Hey guys… I am attempting to finish some pine wainscotting board in a dark walnut finish. The color is coming out a light to medium color. What am I doing wrong? I am using a walnut minwax stain (Polyshade).


----------



## Russel

If you're only using one coat, that could be a problem. That pine really sucks that stuff up. I typically use at least two coats letting it dry with a light sanding between. My grandson's bed came out pretty dark.

http://lumberjocks.com/projects/3890


----------



## TomFran

Polyshade does not penetrate the wood; it only "lays" on it. The only way to make it darker with Polyshades is to add more and more coats.

If you want to get pine darker, you use stain which penetrates the wood. And, you have to be careful of sanding with sandpaper that is finer than say, 150. Sanding too fine won't allow the stain to penetrate sufficiently to get it dark.

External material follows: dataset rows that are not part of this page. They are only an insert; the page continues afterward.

-- pv_equiv track=rewrite | github.com/Xyfuture/MatrixMachine | matrixmachine/strategy/code_search.py | _calculate_split_boundaries
-- ===== SOURCE A (Python) =====
-- from typing import Dict, List, Optional, Set, Tuple
--
-- def _calculate_split_boundaries(dimension: int, num_splits: int) -> List[Tuple[int, int]]:
--     if num_splits <= 0:
--         return [(0, dimension)]
--     base = dimension // num_splits
--     remainder = dimension % num_splits
--     bounds: List[Tuple[int, int]] = []
--     start = 0
--     for i in range(num_splits):
--         size = base + (1 if i < remainder else 0)
--         end = start + size
--         bounds.append((start, end))
--         start = end
--     return bounds
-- ===== SOURCE B (Python) =====
-- from typing import Dict, List, Optional, Set, Tuple
--
-- def _calculate_split_boundaries(dimension: int, num_splits: int) -> List[Tuple[int, int]]:
--     if num_splits <= 0:
--         return [(0, dimension)]
--     base = dimension // num_splits
--     remainder = dimension % num_splits
--     positions = [i * base + min(i, remainder) for i in range(num_splits + 1)]
--     return list(zip(positions, positions[1:]))
-- ===== Notes on version B (the rewrite author's own statement) =====
-- stated objective: alternative
-- what changed: Each boundary position is computed independently from the closed form i*base + min(i, remainder) and the pairs are formed by zipping the position list with its tail, replacing A's stateful accumulation of a running start.
import Mathlib
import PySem

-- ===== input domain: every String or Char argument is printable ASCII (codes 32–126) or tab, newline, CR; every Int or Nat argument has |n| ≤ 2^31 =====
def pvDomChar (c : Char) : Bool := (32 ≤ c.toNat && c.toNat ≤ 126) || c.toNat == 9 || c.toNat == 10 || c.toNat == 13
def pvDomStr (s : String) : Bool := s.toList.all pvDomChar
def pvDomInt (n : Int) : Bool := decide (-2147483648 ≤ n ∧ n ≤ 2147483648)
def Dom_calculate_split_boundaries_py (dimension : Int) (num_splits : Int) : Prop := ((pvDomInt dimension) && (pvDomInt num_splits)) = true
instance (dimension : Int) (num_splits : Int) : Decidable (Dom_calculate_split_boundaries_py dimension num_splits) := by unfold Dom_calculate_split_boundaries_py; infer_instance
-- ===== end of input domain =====

-- B computes each boundary position independently from a closed form and zips, instead of threading a running start (alternative decomposition, same cost).


-- ===== PORT A =====
def calculate_split_boundaries_py (dimension : Int) (num_splits : Int) : List (Int × Int) :=
  if num_splits ≤ 0 then [(0, dimension)]
  else
    let base := PySem.Int.floordiv dimension num_splits
    let remainder := PySem.Int.mod dimension num_splits
    let st := (PySem.List.pyRange 0 num_splits 1).foldl
      (fun (acc : List (Int × Int) × Int) (i : Int) =>
        let size := base + (if i < remainder then 1 else 0)
        let e := acc.2 + size
        (acc.1 ++ [(acc.2, e)], e))
      (([] : List (Int × Int)), (0 : Int))
    st.1

-- ===== PORT B =====
def calculate_split_boundaries_py_alt (dimension : Int) (num_splits : Int) : List (Int × Int) :=
  if num_splits ≤ 0 then [(0, dimension)]
  else
    let base := PySem.Int.floordiv dimension num_splits
    let remainder := PySem.Int.mod dimension num_splits
    let positions := (PySem.List.pyRange 0 (num_splits + 1) 1).map
      (fun i => i * base + min i remainder)
    positions.zip positions.tail

-- ===== PRECONDITION & SPEC =====
def Spec_calculate_split_boundaries_py (dimension : Int) (num_splits : Int) (out : List (Int × Int)) : Prop := out = calculate_split_boundaries_py_alt dimension num_splits
instance (dimension : Int) (num_splits : Int) (out : List (Int × Int)) : Decidable (Spec_calculate_split_boundaries_py dimension num_splits out) := by unfold Spec_calculate_split_boundaries_py; infer_instance

-- ===== CLAIM (what is proved, stated in full; the proofs are below) =====
def Claim_equal_calculate_split_boundaries_py : Prop := ∀ (dimension : Int) (num_splits : Int), Dom_calculate_split_boundaries_py dimension num_splits → Spec_calculate_split_boundaries_py dimension num_splits (calculate_split_boundaries_py dimension num_splits)

-- ===== LEMMAS AND PROOFS =====

-- closed-form position function
def pvPos (base remainder : Int) (i : Int) : Int := i * base + min i remainder

-- one step advances the position: pos (k+1) = pos k + size k, for 0 ≤ remainder
lemma pvPos_step (base remainder : Int) (k : Int) :
    pvPos base remainder (k + 1) =
      pvPos base remainder k + (base + (if k < remainder then 1 else 0)) := by
  unfold pvPos
  rcases le_or_gt remainder k with h | h
  · rw [min_eq_right h, min_eq_right (by omega), if_neg (by omega)]; ring
  · rw [min_eq_left (by omega), min_eq_left (by omega), if_pos h]; ring

-- A's fold over range n produces the map of consecutive closed-form pairs, ending at pos n
lemma pvFold_eq (base remainder : Int) (hr : 0 ≤ remainder) (n : Nat) :
    ((List.range n).map (fun k : Nat => (k : Int))).foldl
      (fun (acc : List (Int × Int) × Int) (i : Int) =>
        (acc.1 ++ [(acc.2, acc.2 + (base + (if i < remainder then 1 else 0)))],
          acc.2 + (base + (if i < remainder then 1 else 0))))
      (([] : List (Int × Int)), (0 : Int)) =
    ((List.range n).map (fun k : Nat => (pvPos base remainder k, pvPos base remainder (k + 1))),
      pvPos base remainder n) := by
  induction n with
  | zero => simp [pvPos, min_eq_left hr]
  | succ m ih =>
      rw [List.range_succ, List.map_append, List.foldl_append, ih,
        List.map_append]
      simp only [List.map_cons, List.map_nil, List.foldl_cons, List.foldl_nil]
      have hc : ((m + 1 : Nat) : Int) = (m : Int) + 1 := by push_cast; ring
      rw [hc, pvPos_step base remainder m]

-- B's zip of the position list with its tail equals the same map of consecutive pairs
lemma pvZip_eq (base remainder : Int) (n : Nat) :
    (((List.range (n + 1)).map (fun k : Nat => (k : Int))).map
        (fun i => i * base + min i remainder)).zip
      ((((List.range (n + 1)).map (fun k : Nat => (k : Int))).map
        (fun i => i * base + min i remainder)).tail) =
    (List.range n).map (fun k : Nat => (pvPos base remainder k, pvPos base remainder (k + 1))) := by
  apply List.ext_getElem
  · simp [List.length_zip]
  · intro k h1 h2
    simp only [List.length_zip, List.length_map, List.length_range, List.length_tail] at h1
    have hk : k < n := by omega
    simp [List.getElem_zip, List.getElem_tail, pvPos]

theorem calculate_split_boundaries_py_spec_aux (dimension num_splits : Int) :
    calculate_split_boundaries_py dimension num_splits =
      calculate_split_boundaries_py_alt dimension num_splits := by
  unfold calculate_split_boundaries_py calculate_split_boundaries_py_alt
  by_cases h : num_splits ≤ 0
  · simp [h]
  · simp only [if_neg h]
    have hpos : (0:Int) < num_splits := by omega
    have hr : 0 ≤ PySem.Int.mod dimension num_splits := PySem.Int.mod_nonneg dimension hpos
    rw [PySem.List.pyRange_one, PySem.List.pyRange_one]
    have h1 : (num_splits - 0).toNat = num_splits.toNat := by omega
    have h2 : (num_splits + 1 - 0).toNat = num_splits.toNat + 1 := by omega
    rw [h1, h2]
    simp only [zero_add]
    rw [pvFold_eq _ _ hr, pvZip_eq]

-- ===== VERDICT (by name: the statement is the Claim_ definition above) =====
theorem calculate_split_boundaries_py_spec : Claim_equal_calculate_split_boundaries_py := by
  intro d n _
  unfold Spec_calculate_split_boundaries_py
  exact calculate_split_boundaries_py_spec_aux d n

Pine is very tricky. I have had best results getting an even finish by using Minwax Preconditioner. I did this project using the preconditoner and was satisfied with the results. Finishing is a whole other specialty. Many of us have done a decent job building something only to do a poor job of finishing.


----------



## sbryan55

i agree Tom. The only problem with prefinishing and then putting on an oil stain is that pine will have trouble taking up the stain, which is the point of prefinishing. It does tend to be lighter and multiple applications of oil based stains produces little darkening of the wood. By the same token if you omit the preconditioner then the wood will blotch but it will be much darker.

One note here is that application of finish will darken the piece as well.

Tom you are right pine is tricky to work with.


----------



## Russel

You're right Tom. I missed the fact that he was using Polyshade. I don't typically use them, so it didn't even enter my mind.


----------



## gizmodyne

Think about doing some stain samples first. Those polyshades are tricky. You could also try to mix in some standard minwax walnut to tint in darker. Anyway you go, don't get impatient. Let each coat dry before you monkey with the next.

Good luck.


----------



## woodworkn4me

Going with stain then poly method. I cannot seem to get the Polyshade to get as dark as I prefer. Thanks for the advise guys.


----------



## rmora76393

What TopE5 says is true … sand/seal & satin using a gel with a mohogany tint, then lightly sand with 220 paper


----------